① Long context is a true weakness: Both node-scaling and token-scaling experiments point to the same conclusion.
② Three major bottlenecks: Algorithm Execution Errors (AEE) are far more frequent than Algorithm Selection Errors (ASE)—Qwen3-32B reaches 35.3%/48.6% AEE in Exploration/Intuition while ASE is only 5.5%/5.7%. Models select the right strategy but fail on execution details. Graph Memory Errors (GME) remain >21% even for reasoning models.
③ Difficulty Ranking: Enumeration > Exploration > Intuition across almost all models. LRMs excel at systematic enumeration but struggle most with intuition/greedy reasoning.
④ Primary Cause of Over-thinking: Outcome efficiency for graph tasks stays >0.88, indicating models don't ramble much after finding the answer. The real issue is that self-verification is frequent but has <30% efficiency—most are just repetitions or irrelevant content, increasing trajectory length without value.
Generalization: GRALGOBENCH correlates well with GPQA (\(\rho=0.77\)) and LongBench-v2 (\(\rho=0.60\)). Performance across different graph serialization formats is similar, indicating the tests capture intrinsic reasoning.

Highlights & Insights¶

Testing "New Models" with "Old Problems": Graph algorithms are classic, but their combination of long input, controllable difficulty, automated verification, and anti-contamination perfectly addresses the shortcomings of current LRM benchmarks.
Dissecting Over-thinking: Distinguishing "post-answer generation" from "self-verification" reveals that frequent but ineffective verification—rather than just being "wordy"—is the culprit.
Persuasive Decoupling: Fixing structure while extending text length cleanly separates "long context" from "difficulty."
Aligning with CLRS: The Enumeration/Exploration/Intuition taxonomy is transferable beyond graphs to areas like mathematical permutations, Sudoku (backtracking), or Huffman coding (greedy).

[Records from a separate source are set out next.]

theorem pvSplitGo_single (a : Char) :
    ∀ (l : List Char) (fuel : Nat) (cur : List Char) (acc : List (List Char)), l.length < fuel →
      PySem.Chars.splitOn.go [a] fuel l cur acc
        = acc.reverse ++ (l.splitOn a).modifyHead (cur.reverse ++ ·) := by
  intro l
  induction l with
  | nil =>
    intro fuel cur acc h
    cases fuel with
    | zero => simp at h
    | succ f => simp [PySem.Chars.splitOn.go, List.splitOn]
  | cons c t ih =>
    intro fuel cur acc h
    cases fuel with
    | zero => simp at h
    | succ f =>
      by_cases hc : c = a
      · have hpre : List.isPrefixOf [a] (c :: t) = true := by simp [List.isPrefixOf, hc]
        simp only [PySem.Chars.splitOn.go, hpre, if_true, List.length_cons, List.length_nil,
          List.drop_succ_cons, List.drop_zero]
        rw [ih f [] (cur.reverse :: acc) (by simpa using h)]
        simp only [List.splitOn, List.splitOnP_cons, hc, beq_self_eq_true, if_true]
        cases List.splitOnP (fun x => x == a) t <;> simp
      · have hpre : List.isPrefixOf [a] (c :: t) = false := by
          simp [List.isPrefixOf]; exact fun h => absurd h.symm hc
        simp only [PySem.Chars.splitOn.go, hpre, Bool.false_eq_true, if_false]
        rw [ih f (c :: cur) acc (by simpa using h)]
        have hne : (c == a) = false := by simp [hc]
        simp [List.splitOn, List.splitOnP_cons, hne, List.modifyHead_modifyHead, Function.comp_def]

theorem pvSplitOn_single (cs : List Char) (a : Char) :
    PySem.Chars.splitOn cs [a] = cs.splitOn a := by
  have := pvSplitGo_single a cs (cs.length + 1) [] [] (by omega)
  simp only [PySem.Chars.splitOn] at *
  rw [this]
  cases List.splitOn a cs <;> simp

theorem pvCapWord_nil : pvCapWord [] = [] := by decide

theorem pvCapWord_cons (c : Char) (w : List Char) :
    pvCapWord (c :: w) = PySem.Chars.upperChar c :: w := by
  simp [pvCapWord, PySem.List.slice_to (c::w) (by norm_num : (0:Int) ≤ 1),
    PySem.List.slice_from (c::w) (by norm_num : (0:Int) ≤ 1), PySem.Chars.upper]

theorem pvIntercalate_cons_head (sep : List Char) (y : Char) (w : List Char) (L : List (List Char)) :
    List.intercalate sep ((y :: w) :: L) = y :: List.intercalate sep (w :: L) := by
  cases L <;> simp [List.intercalate, List.intersperse]

theorem pvJoin_mapHd (cs : List Char) (b : Bool) :
    List.intercalate [' '] (pvMapHd b (cs.splitOn ' ')) = pvCap b cs := by
  induction cs generalizing b with
  | nil =>
    simp [List.splitOn, pvMapHd, pvCap, List.intercalate]
    cases b <;> simp [pvCapWord_nil]
  | cons c r ih =>
    obtain ⟨w, ws, hw⟩ : ∃ w ws, List.splitOnP (fun x => x == ' ') r = w :: ws :=
      List.exists_cons_of_ne_nil (List.splitOnP_ne_nil _ _)
    have ihT := ih true
    have ihF := ih false
    simp only [List.splitOn, hw, pvMapHd, if_true, Bool.false_eq_true, if_false] at ihT ihF
    by_cases hc : c = ' '
    · subst hc
      simp only [List.splitOn, List.splitOnP_cons, beq_self_eq_true, if_true, hw]
      have : pvMapHd b ([] :: w :: ws) = [] :: pvCapWord w :: ws.map pvCapWord := by
        cases b <;> simp [pvMapHd, pvCapWord_nil]
      rw [this]
      have : List.intercalate [' '] ([] :: pvCapWord w :: List.map pvCapWord ws)
           = ' ' :: List.intercalate [' '] (pvCapWord w :: List.map pvCapWord ws) := by
        simp [List.intercalate, List.intersperse]
      rw [this, ihT]
      have hsp : PySem.Chars.upperChar ' ' = ' ' := by decide
      simp [pvCap, hsp]
    · have hne : (c == ' ') = false := by simp [hc]
      simp only [List.splitOn, List.splitOnP_cons, hne, Bool.false_eq_true, if_false, hw,
        List.modifyHead]
      have : pvMapHd b ((c :: w) :: ws) = ((if b then PySem.Chars.upperChar c else c) :: w) :: ws.map pvCapWord := by
        cases b <;> simp [pvMapHd, pvCapWord_cons]
      rw [this, pvIntercalate_cons_head, ihF]
      simp [pvCap, hne]
-- pv_equiv track=rewrite | github.com/chrismoroney/advent-of-code-2024 | Q13/code_part1.py | check_num_tickets
-- ===== SOURCE A (Python) =====
-- def check_num_tickets(machines_and_methods):
--     tickets = []
--
--     for _, combos in machines_and_methods.items():
--         max_tickets = 400
--         for combo in combos:
--             if combo[0] * 3 + combo[1] <= max_tickets:
--                 tickets.append(combo[0] * 3 + combo[1])
--                 max_tickets = combo[0] * 3 + combo[1]
--
--     return tickets
-- ===== SOURCE B (Python) =====
-- def check_num_tickets(machines_and_methods):
--     tickets = []
--     for combos in machines_and_methods.values():
--         costs = [c[0] * 3 + c[1] for c in combos]
--         # thresholds[i] = min(400, costs[0..i-1]): prefix-minimum table
--         thresholds = [400]
--         for c in costs:
--             thresholds.append(min(thresholds[-1], c))
--         tickets.extend(c for c, th in zip(costs, thresholds) if c <= th)
--     return tickets
-- ===== Notes on version B (the rewrite author's own statement) =====
-- stated objective: alternative
-- what changed: Replaces the inline running-threshold loop with a per-machine decomposition: materialize the cost list, build a prefix-minimum threshold table, then filter costs against the table in a separate pass.
import Mathlib
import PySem

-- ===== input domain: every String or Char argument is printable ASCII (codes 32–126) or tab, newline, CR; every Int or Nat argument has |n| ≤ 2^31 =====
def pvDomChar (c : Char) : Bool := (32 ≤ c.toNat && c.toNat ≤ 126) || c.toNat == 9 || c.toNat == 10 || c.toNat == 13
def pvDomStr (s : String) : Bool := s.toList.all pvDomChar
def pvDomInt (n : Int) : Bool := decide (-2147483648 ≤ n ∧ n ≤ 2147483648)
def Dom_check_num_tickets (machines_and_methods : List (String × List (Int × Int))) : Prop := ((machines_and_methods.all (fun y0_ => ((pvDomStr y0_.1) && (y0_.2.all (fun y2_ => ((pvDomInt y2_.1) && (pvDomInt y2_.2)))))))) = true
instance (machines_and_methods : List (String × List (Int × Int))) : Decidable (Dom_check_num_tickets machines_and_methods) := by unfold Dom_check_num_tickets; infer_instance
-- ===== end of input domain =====

-- B replaces A's inline running-threshold loop by a prefix-minimum threshold table built first, then a separate filtering pass (alternative decomposition, same cost).
-- ===== PORT A =====
def check_num_tickets (machines_and_methods : List (String × List (Int × Int))) : List Int :=
  machines_and_methods.foldl
    (fun tickets p =>
      (p.2.foldl
        (fun (st : List Int × Int) combo =>
          if combo.1 * 3 + combo.2 ≤ st.2 then
            (st.1 ++ [combo.1 * 3 + combo.2], combo.1 * 3 + combo.2)
          else st)
        (tickets, 400)).1)
    []

-- ===== PORT B =====
-- prefix-minimum table: pvAccumMin t cs = [t, min t cs0, min t cs0 cs1, …]
def pvAccumMin : Int → List Int → List Int
  | a, [] => [a]
  | a, c :: cs => a :: pvAccumMin (min a c) cs

def check_num_tickets_alt (machines_and_methods : List (String × List (Int × Int))) : List Int :=
  machines_and_methods.foldl
    (fun tickets p =>
      let costs := p.2.map (fun c => c.1 * 3 + c.2)
      let thresholds := pvAccumMin 400 costs
      tickets ++ (costs.zip thresholds).filterMap
        (fun q => if q.1 ≤ q.2 then some q.1 else none))
    []

-- ===== PRECONDITION & SPEC =====
def Spec_check_num_tickets (machines_and_methods : List (String × List (Int × Int))) (out : List Int) : Prop := out = check_num_tickets_alt machines_and_methods
instance (machines_and_methods : List (String × List (Int × Int))) (out : List Int) : Decidable (Spec_check_num_tickets machines_and_methods out) := by unfold Spec_check_num_tickets; infer_instance

-- ===== CLAIM (what is proved, stated in full; the proofs are below) =====
def Claim_equal_check_num_tickets : Prop := ∀ (machines_and_methods : List (String × List (Int × Int))), Dom_check_num_tickets machines_and_methods → Spec_check_num_tickets machines_and_methods (check_num_tickets machines_and_methods)

-- ===== LEMMAS AND PROOFS =====

-- ===== VERDICT (by name: the statement is the Claim_ definition above) =====
lemma pv_inner (combos : List (Int × Int)) : ∀ (t : Int) (tickets : List Int),
    combos.foldl
      (fun (st : List Int × Int) combo =>
        if combo.1 * 3 + combo.2 ≤ st.2 then
          (st.1 ++ [combo.1 * 3 + combo.2], combo.1 * 3 + combo.2)
        else st)
      (tickets, t)
    = (tickets ++ ((combos.map (fun c => c.1 * 3 + c.2)).zip
          (pvAccumMin t (combos.map (fun c => c.1 * 3 + c.2)))).filterMap
          (fun q => if q.1 ≤ q.2 then some q.1 else none),
       (combos.map (fun c => c.1 * 3 + c.2)).foldl min t) := by
  induction combos with
  | nil => intro t tickets; simp
  | cons combo cs ih =>
    intro t tickets
    by_cases h : combo.1 * 3 + combo.2 ≤ t
    · have hm : min t (combo.1 * 3 + combo.2) = combo.1 * 3 + combo.2 :=
        min_eq_right h
      simp only [List.foldl_cons, List.map_cons, pvAccumMin, if_pos h, hm, List.zip_cons_cons,
        List.filterMap_cons]
      rw [ih]
      simp [List.append_assoc]
    · have hm : min t (combo.1 * 3 + combo.2) = t :=
        min_eq_left (le_of_not_ge h)
      simp only [List.foldl_cons, List.map_cons, pvAccumMin, if_neg h, hm, List.zip_cons_cons,
        List.filterMap_cons]
      rw [ih]

lemma pv_outer (ms : List (String × List (Int × Int))) : ∀ (tickets : List Int),
    ms.foldl
      (fun tickets p =>
        (p.2.foldl
          (fun (st : List Int × Int) combo =>
            if combo.1 * 3 + combo.2 ≤ st.2 then
              (st.1 ++ [combo.1 * 3 + combo.2], combo.1 * 3 + combo.2)
            else st)
          (tickets, 400)).1)
      tickets
    = ms.foldl
      (fun tickets p =>
        let costs := p.2.map (fun c => c.1 * 3 + c.2)
        let thresholds := pvAccumMin 400 costs
        tickets ++ (costs.zip thresholds).filterMap
          (fun q => if q.1 ≤ q.2 then some q.1 else none))
      tickets := by
  induction ms with
  | nil => intro tickets; rfl
  | cons m ms ih =>
    intro tickets
    simp only [List.foldl_cons]
    rw [pv_inner]
    exact ih _

-- ===== VERDICT =====
theorem check_num_tickets_spec : Claim_equal_check_num_tickets := by
  intro ms _
  unfold Spec_check_num_tickets check_num_tickets check_num_tickets_alt
  exact pv_outer ms []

Limitations & Future Work¶

Task Scope: Limited to 9 graph algorithm problems. While they align with three paradigms, coverage of complex dynamic graphs or directed-weighted combinatorial tasks is still missing.
LLM Judge Dependence: Error attribution and over-thinking analysis rely heavily on Qwen-2.5-72B and O3-mini. Although human reviewed, label noise and judge bias cannot be fully eliminated.
Diagnosis Without Treatment: The paper identifies execution errors, weak memory, and inefficient self-verification but does not propose specific training or inference mitigation strategies.
The scale is capped at 160 nodes; degradation patterns at thousands of nodes remain an open question.

Graph×LLM Benchmarks: Compared to NLGraph, GraphQA, and GraphArena, this work scales to 160 nodes and categorizes tasks by algorithmic paradigms specifically for LRMs.
LRM Over-thinking: Connects with work using outcome efficiency and high-entropy tokens, providing new evidence that "inefficient self-verification" is the core issue in graph reasoning.

Rating¶

Novelty: ⭐⭐⭐⭐ Systematically uses graph problems to fix long-context/difficulty/verification gaps in LRM benchmarks. CLRS taxonomy and over-thinking diagnosis are novel.
Experimental Thoroughness: ⭐⭐⭐⭐⭐ Comprehensive evidence from 20+ models, 6 scale levels, 9 tasks, and detailed decoupling/error attribution studies.
Writing Quality: ⭐⭐⭐⭐ Clear logic from motivation to findings; information-dense tables and figures are well-summarized.
Value: ⭐⭐⭐⭐ Provides a scalable, automated, and anti-contamination evaluation suite with direct utility for diagnosing LRM long-context and over-thinking issues.